= Beginning of Section =

-- pv_equiv track=rewrite | github.com/EliasAroni2000/automatas | Aroni-tp1-v2.py | tokenCierraParentesis
-- ===== SOURCE A (Python) =====
-- estado_final = "estado final"
--
-- estadoNoFinal = "estado no aceptado"
--
-- estadoTrampa = "estado trampa"
--
-- def tokenCierraParentesis(lexema):
--     estado = 0
--     estadoFinal = [1]
--     caracter = {0:{')':1},1:{}}
--     for c in lexema:
--         if c in caracter[estado]:
--             estado = caracter[estado][c]
--         else:
--             estado = -1
--             break
--     if estado == -1:
--         return estadoTrampa
--     if estado in estadoFinal:
--         return estado_final
--     else:
--         return estadoNoFinal
-- ===== SOURCE B (Python) =====
-- estado_final = "estado final"
--
-- estadoNoFinal = "estado no aceptado"
--
-- estadoTrampa = "estado trampa"
--
-- def tokenCierraParentesis(lexema):
--     it = iter(lexema)
--     try:
--         first = next(it)
--     except StopIteration:
--         return estadoNoFinal
--     if first != ')':
--         return estadoTrampa
--     try:
--         next(it)
--     except StopIteration:
--         return estado_final
--     return estadoTrampa
-- ===== Notes on version B (the rewrite author's own statement) =====
-- stated objective: simpler
-- what changed: Replaced the DFA state/transition-table loop by direct iterator inspection: take the first element (empty string rejects as non-final), reject anything whose first character is not the closing parenthesis, then accept exactly when there is no second element.
import Mathlib
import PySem

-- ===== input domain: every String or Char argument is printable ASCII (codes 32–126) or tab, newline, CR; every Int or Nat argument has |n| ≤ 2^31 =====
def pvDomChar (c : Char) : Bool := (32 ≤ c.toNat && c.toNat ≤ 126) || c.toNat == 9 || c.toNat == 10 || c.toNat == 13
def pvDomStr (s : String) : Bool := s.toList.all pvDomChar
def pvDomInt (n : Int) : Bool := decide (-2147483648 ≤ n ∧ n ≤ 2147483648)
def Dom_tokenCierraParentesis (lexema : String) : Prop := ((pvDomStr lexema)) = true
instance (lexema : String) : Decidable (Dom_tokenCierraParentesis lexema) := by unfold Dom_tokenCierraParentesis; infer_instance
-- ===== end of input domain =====

-- B drops the DFA state/transition-table loop and classifies the input by inspecting
-- its first (and possible second) element directly; objective: simpler.


-- ===== PORT A =====
-- the dict-of-dicts transition table, transliterated
def pvTableA : PySem.Dict Int (PySem.Dict Char Int) :=
  (PySem.Dict.empty.insert 0 ((PySem.Dict.empty.insert ')' 1))).insert 1 PySem.Dict.empty

-- the for-loop with its break: returns the final 'estado'
def pvLoopA : Int → List Char → Int
  | estado, [] => estado
  | estado, c :: rest =>
    match (pvTableA.getD estado PySem.Dict.empty).get? c with
    | some v => pvLoopA v rest
    | none => -1          -- estado = -1; break

def tokenCierraParentesis (lexema : String) : String :=
  let estado : Int := pvLoopA 0 lexema.toList
  let estadoFinal : List Int := [1]
  if estado == -1 then "estado trampa"
  else if estado ∈ estadoFinal then "estado final"
  else "estado no aceptado"

-- ===== PORT B =====
def tokenCierraParentesis_alt (lexema : String) : String :=
  match lexema.toList with
  | [] => "estado no aceptado"                 -- next(it) raises at once
  | first :: rest =>
    if first ≠ ')' then "estado trampa"
    else match rest with
      | [] => "estado final"                   -- second next(it) raises
      | _ :: _ => "estado trampa"

-- ===== PRECONDITION & SPEC =====
def Spec_tokenCierraParentesis (lexema : String) (out : String) : Prop := out = tokenCierraParentesis_alt lexema
instance (lexema : String) (out : String) : Decidable (Spec_tokenCierraParentesis lexema out) := by unfold Spec_tokenCierraParentesis; infer_instance

-- ===== CLAIM (what is proved, stated in full; the proofs are below) =====
def Claim_equal_tokenCierraParentesis : Prop := ∀ (lexema : String), Dom_tokenCierraParentesis lexema → Spec_tokenCierraParentesis lexema (tokenCierraParentesis lexema)

-- ===== LEMMAS AND PROOFS =====
-- from state 1 (no transitions), any nonempty tail traps
theorem pvLoopA_one (l : List Char) (h : l ≠ []) : pvLoopA 1 l = -1 := by
  cases l with
  | nil => exact absurd rfl h
  | cons c rest => simp [pvLoopA, pvTableA, PySem.Dict.getD, PySem.Dict.get?, PySem.Dict.insert, PySem.Dict.empty]

-- ===== VERDICT (by name: the statement is the Claim_ definition above) =====
theorem tokenCierraParentesis_spec : Claim_equal_tokenCierraParentesis := by
  intro lexema _
  unfold Spec_tokenCierraParentesis tokenCierraParentesis tokenCierraParentesis_alt
  cases h : lexema.toList with
  | nil => simp [pvLoopA]
  | cons first rest =>
    by_cases hf : first = ')'
    · subst hf
      cases rest with
      | nil => simp [pvLoopA, pvTableA, PySem.Dict.getD, PySem.Dict.get?, PySem.Dict.insert, PySem.Dict.empty]
      | cons c2 r2 =>
        have := pvLoopA_one (c2 :: r2) (by simp)
        simp [pvLoopA, pvTableA, PySem.Dict.getD, PySem.Dict.get?, PySem.Dict.insert, PySem.Dict.empty]
    · have : (pvTableA.getD 0 PySem.Dict.empty).get? first = none := by
        simp [pvTableA, PySem.Dict.getD, PySem.Dict.get?, PySem.Dict.insert, PySem.Dict.empty, Ne.symm hf]
      simp [pvLoopA, this, hf]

= End of Section =

» TASK DIRECTIONS
Go through the entries above and copy each line with "have" in it.

» REPLY
        have := pvLoopA_one (c2 :: r2) (by simp)
    · have : (pvTableA.getD 0 PySem.Dict.empty).get? first = none := by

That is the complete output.